What does one do when a teacher fails to demonstrate even a basic level of empathy for the suffering of others? What does one do when a teacher continue to make decisions that risk the well-being of others by placing inexperienced and novice practitioners into positions of power and responsibility that they do not have the training or skill to hold ethically? Do I want to train with and support a teacher who holds the belief that the ends justify the means? Is this really the kind of man or woman or other being that I or you or any of us want to be? Perhaps it's because we have bought the story and the vision hook, line and sinker and it is our own cognitive dissonance and lack of shadow work and healing that has kept us from seeing how truly far we have strayed from the beautiful longings that animate out souls.

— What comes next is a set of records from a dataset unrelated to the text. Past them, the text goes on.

-- pv_equiv track=rewrite | github.com/adeetya02/LeafLoafLangGraph | src/agents/conversational_agent.py | _has_quantity
-- ===== SOURCE A (Python) =====
-- def _has_quantity(transcript: str) -> bool:
--     """Check if transcript contains quantity"""
--     quantity_indicators = [
--         "one", "two", "three", "four", "five", "six", "seven", "eight", "nine", "ten",
--         "1", "2", "3", "4", "5", "6", "7", "8", "9", "10",
--         "dozen", "pound", "pounds", "lb", "lbs", "kg", "gallon", "quart", "pint",
--         "bunch", "bag", "box", "pack", "package"
--     ]
--     return any(q in transcript.lower() for q in quantity_indicators)
-- ===== SOURCE B (Python) =====
-- def _has_quantity(transcript: str) -> bool:
--     t = transcript.lower()
--     # Any digit 1-9 covers the numeric indicators "1".."9" and "10".
--     if any(c in "123456789" for c in t):
--         return True
--     # Deduplicated word tokens: "pounds"/"lbs"/"package" are covered by
--     # their prefixes "pound"/"lb"/"pack".
--     words = ("one", "two", "three", "four", "five", "six", "seven", "eight",
--              "nine", "ten", "dozen", "pound", "lb", "kg", "gallon", "quart",
--              "pint", "bunch", "bag", "box", "pack")
--     return any(t.startswith(words, i) for i in range(len(t)))
-- ===== Notes on version B (the rewrite author's own statement) =====
-- stated objective: alternative
-- what changed: Replaces the indicator-major loop of 34 repeated substring searches by a single digit-character scan (covering all ten numeric indicators) plus one position-major startswith scan over a deduplicated 21-token word list.
import Mathlib
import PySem

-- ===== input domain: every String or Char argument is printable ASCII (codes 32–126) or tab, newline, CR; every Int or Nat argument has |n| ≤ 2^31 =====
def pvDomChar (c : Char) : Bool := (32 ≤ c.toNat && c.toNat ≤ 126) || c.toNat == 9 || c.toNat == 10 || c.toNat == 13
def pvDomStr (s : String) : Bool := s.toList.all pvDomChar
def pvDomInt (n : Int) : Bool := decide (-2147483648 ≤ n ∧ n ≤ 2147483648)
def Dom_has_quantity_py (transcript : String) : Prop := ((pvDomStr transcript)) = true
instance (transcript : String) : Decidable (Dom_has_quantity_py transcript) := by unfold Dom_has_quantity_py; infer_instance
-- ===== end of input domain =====

-- B replaces the indicator-major repeated substring scans by one digit-character scan
-- plus a single position-major startswith scan over a deduplicated token list (objective: alternative).


-- ===== PORT A =====
def pvIndicators : List String :=
  ["one", "two", "three", "four", "five", "six", "seven", "eight", "nine", "ten",
   "1", "2", "3", "4", "5", "6", "7", "8", "9", "10",
   "dozen", "pound", "pounds", "lb", "lbs", "kg", "gallon", "quart", "pint",
   "bunch", "bag", "box", "pack", "package"]

def has_quantity_py (transcript : String) : Bool :=
  pvIndicators.any (fun q => PySem.Str.isIn q (PySem.Str.lower transcript))

-- ===== PORT B =====
def pvDigits : List Char := ['1', '2', '3', '4', '5', '6', '7', '8', '9']

def pvWords : List (List Char) :=
  ["one".toList, "two".toList, "three".toList, "four".toList, "five".toList,
   "six".toList, "seven".toList, "eight".toList, "nine".toList, "ten".toList,
   "dozen".toList, "pound".toList, "lb".toList, "kg".toList, "gallon".toList,
   "quart".toList, "pint".toList, "bunch".toList, "bag".toList, "box".toList,
   "pack".toList]

-- the loop 'any(t.startswith(words, i) for i in range(len(t)))', one suffix per i
def pvScan : List Char → Bool
  | [] => false
  | c :: tl => pvWords.any (fun w => PySem.Chars.startswith (c :: tl) w) || pvScan tl

def has_quantity_py_alt (transcript : String) : Bool :=
  if (PySem.Str.lower transcript).toList.any (fun c => pvDigits.contains c) then true
  else pvScan (PySem.Str.lower transcript).toList

-- ===== PRECONDITION & SPEC =====
def Spec_has_quantity_py (transcript : String) (out : Bool) : Prop := out = has_quantity_py_alt transcript
instance (transcript : String) (out : Bool) : Decidable (Spec_has_quantity_py transcript out) := by unfold Spec_has_quantity_py; infer_instance

-- ===== CLAIM (what is proved, stated in full; the proofs are below) =====
def Claim_equal_has_quantity_py : Prop := ∀ (transcript : String), Dom_has_quantity_py transcript → Spec_has_quantity_py transcript (has_quantity_py transcript)

-- ===== LEMMAS AND PROOFS =====

theorem pvScan_iff (cs : List Char) :
    pvScan cs = true ↔ ∃ w ∈ pvWords, w <:+: cs := by
  induction cs with
  | nil => decide
  | cons c tl ih =>
    simp only [pvScan, Bool.or_eq_true, List.any_eq_true, PySem.Chars.startswith_iff, ih]
    constructor
    · rintro (⟨w, hw, hp⟩ | ⟨w, hw, hi⟩)
      · exact ⟨w, hw, hp.isInfix⟩
      · exact ⟨w, hw, hi.trans (List.suffix_cons c tl).isInfix⟩
    · rintro ⟨w, hw, hi⟩
      rcases List.infix_cons_iff.mp hi with hp | hi'
      · exact Or.inl ⟨w, hw, hp⟩
      · exact Or.inr ⟨w, hw, hi'⟩

theorem pv_main (lc : List Char) :
    (∃ q ∈ pvIndicators, q.toList <:+: lc) ↔
      ((∃ c ∈ lc, c ∈ pvDigits) ∨ ∃ w ∈ pvWords, w <:+: lc) := by
  constructor
  · rintro ⟨q, hq, hinf⟩
    have h : (pvIndicators.all fun q =>
        (pvDigits.any fun c => decide ([c] <:+: q.toList)) ||
        (pvWords.any fun w => decide (w <:+: q.toList))) = true := by decide
    have h2 := List.all_eq_true.mp h q hq
    rw [Bool.or_eq_true] at h2
    rcases h2 with h1 | h1
    · obtain ⟨c, hc, hci⟩ := List.any_eq_true.mp h1
      exact Or.inl ⟨c,
        List.IsInfix.mem (by simp) ((of_decide_eq_true hci).trans hinf), hc⟩
    · obtain ⟨w, hw, hwi⟩ := List.any_eq_true.mp h1
      exact Or.inr ⟨w, hw, (of_decide_eq_true hwi).trans hinf⟩
  · rintro (⟨c, hc, hd⟩ | ⟨w, hw, hi⟩)
    · have h : (pvDigits.all fun c =>
          pvIndicators.any fun q => q.toList == [c]) = true := by decide
      obtain ⟨q, hq, he⟩ := List.any_eq_true.mp (List.all_eq_true.mp h c hd)
      exact ⟨q, hq, (eq_of_beq he) ▸ (List.singleton_infix_iff c lc).mpr hc⟩
    · have h : (pvWords.all fun w =>
          pvIndicators.any fun q => q.toList == w) = true := by decide
      obtain ⟨q, hq, he⟩ := List.any_eq_true.mp (List.all_eq_true.mp h w hw)
      exact ⟨q, hq, (eq_of_beq he) ▸ hi⟩

-- ===== VERDICT (by name: the statement is the Claim_ definition above) =====
theorem has_quantity_py_spec : Claim_equal_has_quantity_py := by
  intro t _
  unfold Spec_has_quantity_py has_quantity_py has_quantity_py_alt
  rw [Bool.eq_iff_iff]
  cases hdig : (PySem.Str.lower t).toList.any (fun c => pvDigits.contains c) with
  | true =>
    rw [if_pos rfl]
    refine iff_of_true ?_ rfl
    obtain ⟨c, hc, hcd⟩ := List.any_eq_true.mp hdig
    rw [List.contains_iff_mem] at hcd
    exact List.any_eq_true.mpr
      (((pv_main _).mpr (Or.inl ⟨c, hc, hcd⟩)).imp
        (fun q hq => ⟨hq.1, (PySem.Str.isIn_iff_infix _ _).mpr hq.2⟩))
  | false =>
    rw [if_neg (by simp)]
    simp only [List.any_eq_true, PySem.Str.isIn_iff_infix]
    rw [pvScan_iff, pv_main]
    constructor
    · rintro (⟨c, hc, hcd⟩ | h)
      · have h1 : ((PySem.Str.lower t).toList.any fun c => pvDigits.contains c) = true :=
          List.any_eq_true.mpr ⟨c, hc, List.contains_iff_mem.mpr hcd⟩
        rw [hdig] at h1
        exact (Bool.false_ne_true h1).elim
      · exact h
    · exact fun h => Or.inr h
-- pv_equiv track=rewrite | github.com/sovereignagents/heist | scripts/annotate_headers.py | remove_legacy_path_comment
-- ===== SOURCE A (Python) =====
-- def remove_legacy_path_comment(lines: list[str], relpath: str) -> list[str]:
--     """
--     Remove old single-line path comment that exactly matches "# <relpath>".
--     """
--     legacy = f"# {relpath}"
--     out: list[str] = []
--     removed = False
--     for line in lines:
--         if not removed and line.strip() == legacy:
--             removed = True
--             continue
--         out.append(line)
--     return out
-- ===== SOURCE B (Python) =====
-- def remove_legacy_path_comment(lines: list[str], relpath: str) -> list[str]:
--     legacy = f"# {relpath}"
--     i = next((i for i, ln in enumerate(lines) if ln.strip() == legacy), None)
--     if i is None:
--         return list(lines)
--     return lines[:i] + lines[i + 1:]
-- ===== Notes on version B (the rewrite author's own statement) =====
-- stated objective: simpler
-- what changed: Replaces the filter loop with a boolean 'removed' flag by locating the index of the first matching line and splicing it out via slicing; the no-match path returns a fresh copy.
import Mathlib
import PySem

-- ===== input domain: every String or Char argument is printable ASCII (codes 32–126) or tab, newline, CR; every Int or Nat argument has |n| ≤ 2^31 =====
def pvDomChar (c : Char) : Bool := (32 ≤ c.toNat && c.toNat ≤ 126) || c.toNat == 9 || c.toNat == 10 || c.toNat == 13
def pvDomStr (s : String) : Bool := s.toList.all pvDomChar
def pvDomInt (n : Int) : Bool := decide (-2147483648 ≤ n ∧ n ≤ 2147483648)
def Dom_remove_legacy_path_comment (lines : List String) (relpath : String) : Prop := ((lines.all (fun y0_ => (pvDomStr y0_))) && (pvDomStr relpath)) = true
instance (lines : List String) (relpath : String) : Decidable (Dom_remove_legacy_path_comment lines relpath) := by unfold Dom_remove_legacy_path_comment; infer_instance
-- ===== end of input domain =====

-- B replaces A's flag-carrying filter loop by a first-match index search plus list splicing (objective: simpler).


-- ===== PORT A =====
-- A's loop step: state (out, removed); skip the first line whose strip equals legacy.
def pvStepA (legacy : String) (st : List String × Bool) (line : String) : List String × Bool :=
  if !st.2 && (PySem.Str.strip line == legacy) then (st.1, true)
  else (st.1 ++ [line], st.2)

def remove_legacy_path_comment (lines : List String) (relpath : String) : List String :=
  let legacy : String := "# " ++ relpath
  (lines.foldl (pvStepA legacy) ([], false)).1

-- ===== PORT B =====
def remove_legacy_path_comment_alt (lines : List String) (relpath : String) : List String :=
  let legacy : String := "# " ++ relpath
  match lines.findIdx? (fun ln => PySem.Str.strip ln == legacy) with
  | none => lines
  | some i => lines.take i ++ lines.drop (i + 1)

-- ===== PRECONDITION & SPEC =====
def Spec_remove_legacy_path_comment (lines : List String) (relpath : String) (out : List String) : Prop := out = remove_legacy_path_comment_alt lines relpath
instance (lines : List String) (relpath : String) (out : List String) : Decidable (Spec_remove_legacy_path_comment lines relpath out) := by unfold Spec_remove_legacy_path_comment; infer_instance

-- ===== CLAIM (what is proved, stated in full; the proofs are below) =====
def Claim_equal_remove_legacy_path_comment : Prop := ∀ (lines : List String) (relpath : String), Dom_remove_legacy_path_comment lines relpath → Spec_remove_legacy_path_comment lines relpath (remove_legacy_path_comment lines relpath)

-- ===== LEMMAS AND PROOFS =====
theorem pvFoldA_true (legacy : String) (ls : List String) : ∀ acc,
    List.foldl (pvStepA legacy) (acc, true) ls = (acc ++ ls, true) := by
  induction ls with
  | nil => simp
  | cons l tl ih => intro acc; simp [pvStepA, ih]

theorem pvFoldA_false (legacy : String) (ls : List String) : ∀ acc,
    (List.foldl (pvStepA legacy) (acc, false) ls).1 =
      acc ++ (match ls.findIdx? (fun ln => PySem.Str.strip ln == legacy) with
              | none => ls
              | some i => ls.take i ++ ls.drop (i + 1)) := by
  induction ls with
  | nil => simp
  | cons l tl ih =>
    intro acc
    by_cases h : (PySem.Str.strip l == legacy) = true
    · simp [pvStepA, h, List.findIdx?_cons, pvFoldA_true]
    · simp only [List.foldl_cons, pvStepA, Bool.not_false, Bool.true_and, if_neg h]
      rw [ih (acc ++ [l])]
      simp only [List.findIdx?_cons, if_neg h]
      cases tl.findIdx? (fun ln => PySem.Str.strip ln == legacy) <;> simp

-- ===== VERDICT (by name: the statement is the Claim_ definition above) =====
theorem remove_legacy_path_comment_spec : Claim_equal_remove_legacy_path_comment := by
  intro lines relpath _
  unfold Spec_remove_legacy_path_comment remove_legacy_path_comment remove_legacy_path_comment_alt
  rw [pvFoldA_false]
  simp
-- pv_equiv track=rewrite | github.com/Scartiloffista/aoc | 2022/15.2.py | mark_occupied
-- ===== SOURCE A (Python) =====
-- def add_tuples(a,b):
--     return tuple(map(sum, zip(a, b)))
--
-- def taxicab_dist(a,b):
--
--     ax, ay = a
--     bx, by = b
--     return abs(ax - bx) + abs(ay - by)
--
-- def mark_occupied(sensor, beacon, distance):
--
--     occupied = set()
--
--     for x in range(-distance, distance+1):
--         for y in range(-distance, distance+1):
--             candidate = add_tuples(sensor, (x,y))
--             if taxicab_dist(candidate, sensor) <= distance:
--                 occupied.add(candidate)
--
--     return occupied
-- ===== SOURCE B (Python) =====
-- def mark_occupied(sensor, beacon, distance):
--     sx, sy = sensor
--     occupied = set()
--     for dx in range(-distance, distance + 1):
--         w = distance - abs(dx)
--         for dy in range(-w, w + 1):
--             occupied.add((sx + dx, sy + dy))
--     return occupied
-- ===== Notes on version B (the rewrite author's own statement) =====
-- stated objective: alternative
-- what changed: B enumerates the diamond directly, computing each row's half-width w = distance - |dx| in closed form, instead of scanning the full (2d+1)^2 square and filtering each cell with a taxicab-distance test via helper calls; the distance test and helper functions disappear.
import Mathlib
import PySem

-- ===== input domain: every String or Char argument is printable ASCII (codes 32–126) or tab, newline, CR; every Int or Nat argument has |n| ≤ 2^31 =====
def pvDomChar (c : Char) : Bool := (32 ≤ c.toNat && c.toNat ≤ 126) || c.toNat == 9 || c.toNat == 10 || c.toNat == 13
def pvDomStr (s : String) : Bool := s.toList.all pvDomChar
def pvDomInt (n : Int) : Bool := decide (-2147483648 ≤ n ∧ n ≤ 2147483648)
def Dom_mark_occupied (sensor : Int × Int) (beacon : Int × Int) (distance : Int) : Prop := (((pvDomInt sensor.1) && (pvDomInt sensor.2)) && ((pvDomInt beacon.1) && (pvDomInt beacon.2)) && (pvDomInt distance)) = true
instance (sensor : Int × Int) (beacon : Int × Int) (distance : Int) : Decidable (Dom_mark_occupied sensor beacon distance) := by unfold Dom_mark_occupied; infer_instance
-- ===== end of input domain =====

-- B enumerates the diamond directly with a closed-form row half-width (distance - |dx|),
-- instead of scanning the full (2d+1)^2 square and filtering each cell by a taxicab-distance test.

-- ===== PORT A =====
-- tuple(map(sum, zip(a, b))) on two pairs is exactly componentwise addition
def add_tuples (a : Int × Int) (b : Int × Int) : Int × Int := (a.1 + b.1, a.2 + b.2)

def taxicab_dist (a : Int × Int) (b : Int × Int) : Int := |a.1 - b.1| + |a.2 - b.2|

def mark_occupied (sensor : Int × Int) (beacon : Int × Int) (distance : Int) : List (Int × Int) :=
  (PySem.List.pyRange (-distance) (distance + 1) 1).foldl
    (fun occupied x =>
      (PySem.List.pyRange (-distance) (distance + 1) 1).foldl
        (fun occupied y =>
          let candidate := add_tuples sensor (x, y)
          if taxicab_dist candidate sensor ≤ distance then PySem.Set.add occupied candidate
          else occupied)
        occupied)
    PySem.Set.empty

-- ===== PORT B =====
def mark_occupied_alt (sensor : Int × Int) (beacon : Int × Int) (distance : Int) : List (Int × Int) :=
  let sx := sensor.1
  let sy := sensor.2
  (PySem.List.pyRange (-distance) (distance + 1) 1).foldl
    (fun occupied dx =>
      let w := distance - |dx|
      (PySem.List.pyRange (-w) (w + 1) 1).foldl
        (fun occupied dy => PySem.Set.add occupied (sx + dx, sy + dy))
        occupied)
    PySem.Set.empty

-- ===== PRECONDITION & SPEC =====
def Spec_mark_occupied (sensor : Int × Int) (beacon : Int × Int) (distance : Int) (out : List (Int × Int)) : Prop := out = mark_occupied_alt sensor beacon distance
instance (sensor : Int × Int) (beacon : Int × Int) (distance : Int) (out : List (Int × Int)) : Decidable (Spec_mark_occupied sensor beacon distance out) := by unfold Spec_mark_occupied; infer_instance

-- ===== CLAIM (what is proved, stated in full; the proofs are below) =====
def Claim_equal_mark_occupied : Prop := ∀ (sensor : Int × Int) (beacon : Int × Int) (distance : Int), Dom_mark_occupied sensor beacon distance → Spec_mark_occupied sensor beacon distance (mark_occupied sensor beacon distance)

-- ===== LEMMAS AND PROOFS =====

-- filtering the full range by |x| + |y| ≤ d leaves exactly the closed-form row range
lemma filter_diamond (d x : Int) (hx : |x| ≤ d) :
    (PySem.List.pyRange (-d) (d + 1) 1).filter (fun y => decide (|x| + |y| ≤ d))
      = PySem.List.pyRange (-(d - |x|)) ((d - |x|) + 1) 1 := by
  have hx0 : (0 : Int) ≤ |x| := abs_nonneg x
  rw [PySem.List.pyRange_one_append (-d) (-(d - |x|)) (d + 1) (by omega) (by omega),
      PySem.List.pyRange_one_append (-(d - |x|)) ((d - |x|) + 1) (d + 1) (by omega) (by omega),
      List.filter_append, List.filter_append]
  have e1 : (PySem.List.pyRange (-d) (-(d - |x|)) 1).filter (fun y => decide (|x| + |y| ≤ d)) = [] := by
    apply List.filter_eq_nil_iff.mpr
    intro y hy
    rw [PySem.List.mem_pyRange_one] at hy
    simp only [decide_eq_true_eq, Int.abs_eq_natAbs] at *
    omega
  have e2 : (PySem.List.pyRange (-(d - |x|)) ((d - |x|) + 1) 1).filter (fun y => decide (|x| + |y| ≤ d))
      = PySem.List.pyRange (-(d - |x|)) ((d - |x|) + 1) 1 := by
    apply List.filter_eq_self.mpr
    intro y hy
    rw [PySem.List.mem_pyRange_one] at hy
    simp only [decide_eq_true_eq, Int.abs_eq_natAbs] at *
    omega
  have e3 : (PySem.List.pyRange ((d - |x|) + 1) (d + 1) 1).filter (fun y => decide (|x| + |y| ≤ d)) = [] := by
    apply List.filter_eq_nil_iff.mpr
    intro y hy
    rw [PySem.List.mem_pyRange_one] at hy
    simp only [decide_eq_true_eq, Int.abs_eq_natAbs] at *
    omega
  rw [e1, e2, e3]
  simp

-- A's inner pass (full range + distance test) equals B's inner pass (closed-form range)
lemma inner_eq (sensor : Int × Int) (d x : Int) (hx : |x| ≤ d) (occ : List (Int × Int)) :
    (PySem.List.pyRange (-d) (d + 1) 1).foldl
        (fun occupied y =>
          let candidate := add_tuples sensor (x, y)
          if taxicab_dist candidate sensor ≤ d then PySem.Set.add occupied candidate
          else occupied)
        occ
      = (PySem.List.pyRange (-(d - |x|)) ((d - |x|) + 1) 1).foldl
        (fun occupied y => PySem.Set.add occupied (sensor.1 + x, sensor.2 + y)) occ := by
  have hbody : (fun (occupied : List (Int × Int)) (y : Int) =>
      let candidate := add_tuples sensor (x, y)
      if taxicab_dist candidate sensor ≤ d then PySem.Set.add occupied candidate else occupied)
      = fun occupied y =>
        if |x| + |y| ≤ d then PySem.Set.add occupied (sensor.1 + x, sensor.2 + y) else occupied := by
    funext occupied y
    simp only [add_tuples, taxicab_dist, add_sub_cancel_left]
  rw [hbody,
      PySem.List.foldl_ite_eq_foldl_filter (p := fun y => |x| + |y| ≤ d)
        (f := fun occupied y => PySem.Set.add occupied (sensor.1 + x, sensor.2 + y)),
      filter_diamond d x hx]

-- ===== VERDICT (by name: the statement is the Claim_ definition above) =====
theorem mark_occupied_spec : Claim_equal_mark_occupied := by
  intro sensor beacon distance _
  unfold Spec_mark_occupied mark_occupied mark_occupied_alt
  apply PySem.List.foldl_congr_mem
  intro occ x hxmem
  rw [PySem.List.mem_pyRange_one] at hxmem
  have hx : |x| ≤ distance := by
    simp only [Int.abs_eq_natAbs] at *
    omega
  exact inner_eq sensor distance x hx occ
-- pv_equiv track=rewrite | github.com/timid-one/cs-115 | Lab/life_starter/life.py | innerCells
-- ===== SOURCE A (Python) =====
-- def createOneRow(width):
--     """Returns one row of zeros of width "width"...
--        You should use this in your
--        createBoard(width, height) function.
--        input width: a whole number"""
--     row = []
--     for col in range(width):
--         row += [0]
--     return row
--
-- def createBoard(width, height):
--     """returns a 2d array with "height" rows and "width" cols
--     input width: a whole number
--     input height: a whole number"""
--     A = []
--     for row in range(height):
--         A += [createOneRow(width)] # What do you need to add a whole row here?
--     return A
--
-- def innerCells(width,height):
--     """ creates an empty board and then modifies it so that it has a diagonal
--     strip of "on" cells.
--     input width: a whole number
--     input height: a whole number"""
--     A = createBoard(width, height)
--     for row in range(height):
--         for col in range(width):
--             if row == 0 or row == height-1 or col == 0 or col == width-1:
--                 A[row][col] = 0
--             else:
--                 A[row][col] = 1
--     return A
-- ===== SOURCE B (Python) =====
-- def innerCells(width, height):
--     """Per-row construction: a border row is all zeros; an interior row is a
--     zero row whose interior slice is overwritten with ones (no inner loop)."""
--     board = []
--     for row in range(height):
--         r = [0] * width
--         if 0 < row < height - 1:
--             r[1:width-1] = [1] * (width - 2)
--         board.append(r)
--     return board
-- ===== Notes on version B (the rewrite author's own statement) =====
-- stated objective: faster
-- what changed: Replaces the create-then-mutate nested per-cell loop (build board, then test each cell's border condition and assign) by a single per-row pass that builds each row directly with list repetition and one slice assignment, eliminating the inner column loop.
import Mathlib
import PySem

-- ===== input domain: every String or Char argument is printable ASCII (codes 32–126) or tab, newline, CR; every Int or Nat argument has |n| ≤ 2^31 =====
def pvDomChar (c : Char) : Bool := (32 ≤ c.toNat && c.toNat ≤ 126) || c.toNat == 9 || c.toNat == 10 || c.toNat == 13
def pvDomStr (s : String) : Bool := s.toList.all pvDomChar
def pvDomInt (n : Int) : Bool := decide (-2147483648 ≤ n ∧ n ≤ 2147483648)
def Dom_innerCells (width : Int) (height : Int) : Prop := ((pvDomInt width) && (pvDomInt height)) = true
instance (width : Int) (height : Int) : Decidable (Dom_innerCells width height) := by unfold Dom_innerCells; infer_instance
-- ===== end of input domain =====

-- B builds each row whole (zero row + one slice assignment) instead of A's
-- create-then-mutate nested per-cell loop; measurably faster in Python by a constant factor.

-- ===== PORT A =====
def createOneRow (width : Int) : List Int :=
  (PySem.List.pyRange 0 width 1).foldl (fun row _ => row ++ [0]) []

def createBoard (width : Int) (height : Int) : List (List Int) :=
  (PySem.List.pyRange 0 height 1).foldl (fun A _ => A ++ [createOneRow width]) []

def innerCells (width : Int) (height : Int) : List (List Int) :=
  (PySem.List.pyRange 0 height 1).foldl (fun A row =>
    (PySem.List.pyRange 0 width 1).foldl (fun A col =>
      -- A[row][col] = 0 / 1  (row, col are in range, so pyGetD's default is never used)
      PySem.List.pySetD A row
        (PySem.List.pySetD (PySem.List.pyGetD A row []) col
          (if row = 0 ∨ row = height - 1 ∨ col = 0 ∨ col = width - 1 then (0 : Int) else 1))) A)
    (createBoard width height)

-- ===== PORT B =====
-- r[1:width-1] = xs  (slice assignment, exact): r[:1] ++ xs ++ r dropped from
-- max(clamp 1, clamp (width-1)) — Python inserts at the clamped start when the slice is empty.
def innerCellsAltRow (width : Int) (row : Int) (height : Int) : List Int :=
  let r : List Int := PySem.List.pyRepeat [0] width
  if 0 < row ∧ row < height - 1 then
    PySem.List.slice r none (some 1) ++ PySem.List.pyRepeat [1] (width - 2)
      ++ r.drop (max (PySem.List.clampIdx r.length 1) (PySem.List.clampIdx r.length (width - 1)))
  else r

Please know Alf, that whenever your portion of this journey is done the world will still be waiting. There will still be suffering. We will still need leaders who are compassionate and wise and whom have done the work to address their shadows and heal from their personal trauma. You will still have work to do. Joining a cult will not be the end of the healing process, not by a long shot. The world will still need people who are courageous enough to confront the abuses of power and of life rampant in our society. So whenever you are done, please know you are not failing if and when you choose to walk away. The world will be waiting for you and perhaps, your son will be waiting too.